What moved me first was not only the book, but the manner of the teaching. Professor Mukherjee came across as deeply caring and accommodating toward the students attending from different outdoor spots and indoor auditoriums across the IIM Ahmedabad campus. He kept asking those sitting outside to shift away from the harsh glare of the sunlight, and that small gesture revealed something about his way of teaching. It did not feel like he was merely delivering content. It felt as though he was looking after attention itself, protecting the conditions in which thought becomes possible.
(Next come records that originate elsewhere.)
-- pv_equiv track=rewrite | github.com/PhilLeGoff/hackaton-groupe-12 | data/generators/generate_ner_annotations.py | find_non_overlapping_span
-- ===== SOURCE A (Python) =====
-- def find_non_overlapping_span(text: str, value: str, occupied: list[tuple[int, int]]) -> tuple[int, int] | None:
--     start = 0
--     while True:
--         index = text.find(value, start)
--         if index == -1:
--             return None
--         span = (index, index + len(value))
--         if not any(span[0] < end and span[1] > begin for begin, end in occupied):
--             return span
--         start = index + 1
-- ===== SOURCE B (Python) =====
-- def find_non_overlapping_span(text, value, occupied):
--     m = len(value)
--     for i in range(len(text) - m + 1):
--         if text[i:i + m] == value and all(i >= end or i + m <= begin
--                                           for begin, end in occupied):
--             return (i, i + m)
--     return None
-- ===== Notes on version B (the rewrite author's own statement) =====
-- stated objective: alternative
-- what changed: Replaced A's restarting while-loop over text.find with a single for-loop over all start positions that tests occurrence by slice comparison and non-overlap by the De Morgan-dual all() predicate.
import Mathlib
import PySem

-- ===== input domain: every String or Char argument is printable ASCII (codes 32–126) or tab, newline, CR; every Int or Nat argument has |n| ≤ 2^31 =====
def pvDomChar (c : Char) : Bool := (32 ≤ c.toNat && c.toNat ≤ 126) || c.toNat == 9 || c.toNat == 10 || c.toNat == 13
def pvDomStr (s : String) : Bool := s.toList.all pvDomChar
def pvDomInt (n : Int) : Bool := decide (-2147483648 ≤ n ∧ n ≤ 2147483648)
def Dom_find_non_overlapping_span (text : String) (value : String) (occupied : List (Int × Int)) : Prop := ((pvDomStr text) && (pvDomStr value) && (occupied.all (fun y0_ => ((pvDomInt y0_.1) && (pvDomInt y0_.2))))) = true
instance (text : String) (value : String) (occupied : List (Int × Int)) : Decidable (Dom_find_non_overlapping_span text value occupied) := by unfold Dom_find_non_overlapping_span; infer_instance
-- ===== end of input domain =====

-- B replaces A's find/restart while-loop by one scan over all start positions
-- testing slice equality and the De Morgan-dual all() non-overlap predicate (objective: alternative).

-- ===== PORT A =====
-- A's loop needs this fact of CPython's find quirk for termination: a start past len gives -1.
theorem pvFindFrom_gt_len (s sub : List Char) (k : Nat) (h : s.length < k) :
    PySem.Chars.findFrom s sub (k : Int) none = -1 := by
  simp only [PySem.Chars.findFrom]
  have h0 : ¬ ((k : Int) < 0) := by omega
  rw [if_neg h0, if_pos (by exact_mod_cast h)]

def pvLoopA (t v : List Char) (occ : List (Int × Int)) (start : Nat) : Option (Int × Int) :=
  let index := PySem.Chars.findFrom t v (start : Int) none
  if h : index = -1 then none
  else
    let span : Int × Int := (index, index + v.length)
    if !(occ.any fun p => decide (span.1 < p.2) && decide (p.1 < span.2)) then some span
    else pvLoopA t v occ (index.toNat + 1)
termination_by t.length + 1 - start
decreasing_by
  have hle : start ≤ t.length := by
    by_contra hgt
    exact h (pvFindFrom_gt_len t v start (by omega))
  have hspec := PySem.Chars.findFrom_natCast_spec t v start hle h
  omega

def find_non_overlapping_span (text : String) (value : String) (occupied : List (Int × Int)) : Option (Int × Int) :=
  pvLoopA text.toList value.toList occupied 0

-- ===== PORT B =====
def pvLoopB (t v : List Char) (occ : List (Int × Int)) : List Int → Option (Int × Int)
  | [] => none
  | i :: rest =>
    if PySem.List.slice t (some i) (some (i + v.length)) = v
        && occ.all (fun p => decide (p.2 <= i) || decide (i + v.length <= p.1)) then
      some (i, i + v.length)
    else pvLoopB t v occ rest

def find_non_overlapping_span_alt (text : String) (value : String) (occupied : List (Int × Int)) : Option (Int × Int) :=
  pvLoopB text.toList value.toList occupied
    (PySem.List.pyRange 0 ((text.toList.length : Int) - (value.toList.length : Int) + 1) 1)

-- ===== PRECONDITION & SPEC =====
def Spec_find_non_overlapping_span (text : String) (value : String) (occupied : List (Int × Int)) (out : Option (Int × Int)) : Prop := out = find_non_overlapping_span_alt text value occupied
instance (text : String) (value : String) (occupied : List (Int × Int)) (out : Option (Int × Int)) : Decidable (Spec_find_non_overlapping_span text value occupied out) := by unfold Spec_find_non_overlapping_span; infer_instance

-- ===== CLAIM (what is proved, stated in full; the proofs are below) =====
def Claim_equal_find_non_overlapping_span : Prop := ∀ (text : String) (value : String) (occupied : List (Int × Int)), Dom_find_non_overlapping_span text value occupied → Spec_find_non_overlapping_span text value occupied (find_non_overlapping_span text value occupied)

-- ===== LEMMAS AND PROOFS =====

-- the Bool condition B's loop tests at a candidate index
def pvCondB (t v : List Char) (occ : List (Int × Int)) (i : Int) : Bool :=
  decide (PySem.List.slice t (some i) (some (i + v.length)) = v)
    && occ.all (fun p => decide (p.2 ≤ i) || decide (i + v.length ≤ p.1))

theorem pvLoopB_cons (t v : List Char) (occ : List (Int × Int)) (i : Int) (rest : List Int) :
    pvLoopB t v occ (i :: rest)
      = if pvCondB t v occ i then some (i, i + v.length) else pvLoopB t v occ rest := rfl

theorem pvLoopB_skip (t v : List Char) (occ : List (Int × Int)) (l1 l2 : List Int)
    (h : ∀ i ∈ l1, pvCondB t v occ i = false) :
    pvLoopB t v occ (l1 ++ l2) = pvLoopB t v occ l2 := by
  induction l1 with
  | nil => rfl
  | cons a l ih =>
    rw [List.cons_append, pvLoopB_cons, if_neg (by simp [h a List.mem_cons_self])]
    exact ih (fun i hi => h i (List.mem_cons_of_mem a hi))

theorem pvLoopB_none (t v : List Char) (occ : List (Int × Int)) (l : List Int)
    (h : ∀ i ∈ l, pvCondB t v occ i = false) : pvLoopB t v occ l = none := by
  have := pvLoopB_skip t v occ l [] h
  rwa [List.append_nil] at this

-- per-element De Morgan: A's negated any() overlap test equals B's all() test
theorem pvDeMorgan (occ : List (Int × Int)) (i e : Int) :
    (!(occ.any fun p => decide (i < p.2) && decide (p.1 < e)))
      = occ.all (fun p => decide (p.2 ≤ i) || decide (e ≤ p.1)) := by
  induction occ with
  | nil => rfl
  | cons p rest ih =>
    simp only [List.any_cons, List.all_cons, Bool.not_or, ← ih]
    by_cases h1 : i < p.2 <;> by_cases h2 : p.1 < e <;> simp [h1, h2] <;> omega

-- B's slice test at index k says exactly "v occurs at k"
theorem pvMatch_iff (t v : List Char) (k : Nat) :
    PySem.List.slice t (some (k : Int)) (some ((k : Int) + (v.length : Int))) = v
      ↔ v <+: t.drop k := by
  rw [PySem.List.slice_natCast_add, eq_comm, ← List.prefix_iff_eq_take]

theorem pvMain (t v : List Char) (occ : List (Int × Int)) (start : Nat)
    (hst : start ≤ t.length + 1) :
    pvLoopA t v occ start
      = pvLoopB t v occ
          (PySem.List.pyRange (start : Int) ((t.length : Int) - (v.length : Int) + 1) 1) := by
  rw [pvLoopA]
  by_cases hst' : start ≤ t.length
  · set j := PySem.Chars.findFrom t v (start : Int) none with hjdef
    by_cases hj : j = -1
    · rw [dif_pos hj]
      have hni : ¬ v <:+: t.drop start :=
        (PySem.Chars.findFrom_natCast_eq_neg_one_iff t v start hst').mp hj
      refine (pvLoopB_none t v occ _ (fun i hi => ?_)).symm
      obtain ⟨hlo, _⟩ := PySem.List.mem_pyRange_one.mp hi
      have hi0 : 0 ≤ i := le_trans (by exact_mod_cast Nat.zero_le start) hlo
      have hieq : i = ((i.toNat : Nat) : Int) := (Int.toNat_of_nonneg hi0).symm
      rw [pvCondB, Bool.and_eq_false_iff]
      left
      rw [decide_eq_false_iff_not, hieq, pvMatch_iff]
      intro hpre
      apply hni
      have hsl : start ≤ i.toNat := by omega
      have hdd : t.drop i.toNat = (t.drop start).drop (i.toNat - start) := by
        rw [List.drop_drop]; congr 1; omega
      rw [hdd] at hpre
      exact hpre.isInfix.trans (List.drop_suffix _ _).isInfix
    · rw [dif_neg hj]
      obtain ⟨hj1, hj2, hj3⟩ := PySem.Chars.findFrom_natCast_spec t v start hst' hj
      have hj0 : (0 : Int) ≤ j := le_trans (by exact_mod_cast Nat.zero_le start) hj1
      have hjeq : j = ((j.toNat : Nat) : Int) := (Int.toNat_of_nonneg hj0).symm
      have hjn : j ≤ (t.length : Int) := by
        rw [hjdef, PySem.Chars.findFrom_natCast t v start hst']
        split_ifs with hf
        · omega
        · have h1 := PySem.Chars.find_le_length (t.drop start) v
          rw [List.length_drop] at h1
          omega
      have hjm : j.toNat + v.length ≤ t.length := by
        have h1 := hj2.length_le
        rw [List.length_drop] at h1
        omega
      have hjb : j < (t.length : Int) - (v.length : Int) + 1 := by omega
      rw [PySem.List.pyRange_one_append (start : Int) j _ hj1 (by omega),
          pvLoopB_skip t v occ _ _ ?hfail, PySem.List.pyRange_one_cons hjb, pvLoopB_cons]
      case hfail =>
        intro i hi
        obtain ⟨hlo, hhi⟩ := PySem.List.mem_pyRange_one.mp hi
        have hi0 : 0 ≤ i := le_trans (by exact_mod_cast Nat.zero_le start) hlo
        have hieq : i = ((i.toNat : Nat) : Int) := (Int.toNat_of_nonneg hi0).symm
        rw [pvCondB, Bool.and_eq_false_iff]
        left
        rw [decide_eq_false_iff_not, hieq, pvMatch_iff]
        exact hj3 i.toNat (by omega) (by omega)
      have hmatch : pvCondB t v occ j
          = occ.all (fun p => decide (p.2 ≤ j) || decide (j + v.length ≤ p.1)) := by
        rw [pvCondB, decide_eq_true (by rw [hjeq, pvMatch_iff]; exact hj2), Bool.true_and]
      rw [hmatch]
      show (if (!occ.any fun p => decide (j < p.2) && decide (p.1 < j + (v.length : Int))) = true
              then some (j, j + (v.length : Int)) else pvLoopA t v occ (j.toNat + 1)) = _
      rw [pvDeMorgan occ j (j + (v.length : Int))]
      by_cases hok : occ.all (fun p => decide (p.2 ≤ j) || decide (j + (v.length : Int) ≤ p.1)) = true
      · rw [if_pos hok, if_pos hok]
      · rw [if_neg hok, if_neg hok]
        have hrec := pvMain t v occ (j.toNat + 1) (by omega)
        rw [hrec]
        congr 1
        congr 1
        push_cast
        omega
  · rw [dif_pos (pvFindFrom_gt_len t v start (by omega)),
        PySem.List.pyRange_one_eq_nil (by omega)]
    rfl
termination_by t.length + 1 - start
decreasing_by omega

-- ===== VERDICT (by name: the statement is the Claim_ definition above) =====
theorem find_non_overlapping_span_spec : Claim_equal_find_non_overlapping_span := by
  intro text value occupied _
  unfold Spec_find_non_overlapping_span find_non_overlapping_span find_non_overlapping_span_alt
  have := pvMain text.toList value.toList occupied 0 (by omega)
  simpa using this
My favorite moment came in session four, or rather in the feeling that moment left behind. At the close of the lecture, he asked the students, many of them final-year MBA students on the edge of graduation, to put everything aside for a moment and turn backward to look at the IIMA building and the sky above it as sunset slipped into twilight. That gesture seemed perfectly aligned with the course’s central aim, which is to make future leaders pause and reflect before the momentum of professional life carries them too far into a career they have not fully examined. It was a beautiful pedagogic act because it asked them, and by extension asked me, to look back before moving ahead.
Then I returned to Ishiguro’s novel with a different kind of attention. Stevens, the butler of Darlington Hall, initially appeared to me as a man of remarkable discipline. He believes that dignity lies in restraint, in flawless service, and in never allowing one’s personal feelings to interfere with duty. In the book, he explicitly links dignity to emotional control and to the professionalism of the great English butler, and he devotes himself to that ideal with near-religious seriousness. At first, I admired him. Then, slowly, I began to feel sorrow for him.
Stevens is tragic because he has mistaken suppression for strength. He is so committed to the role of the perfect butler that he becomes unable to respond honestly to pain, affection, desire, and moral doubt. He cannot comfort his own dying father as a son might wish to do, because he is too busy being impeccable in service. He cannot meet Miss Kenton in the emotional space she repeatedly opens for him, because he is frightened by what honesty may demand. He even continues to defend Lord Darlington long after history has exposed the limits of that loyalty. What looks like dignity slowly reveals itself as a life built on refusal.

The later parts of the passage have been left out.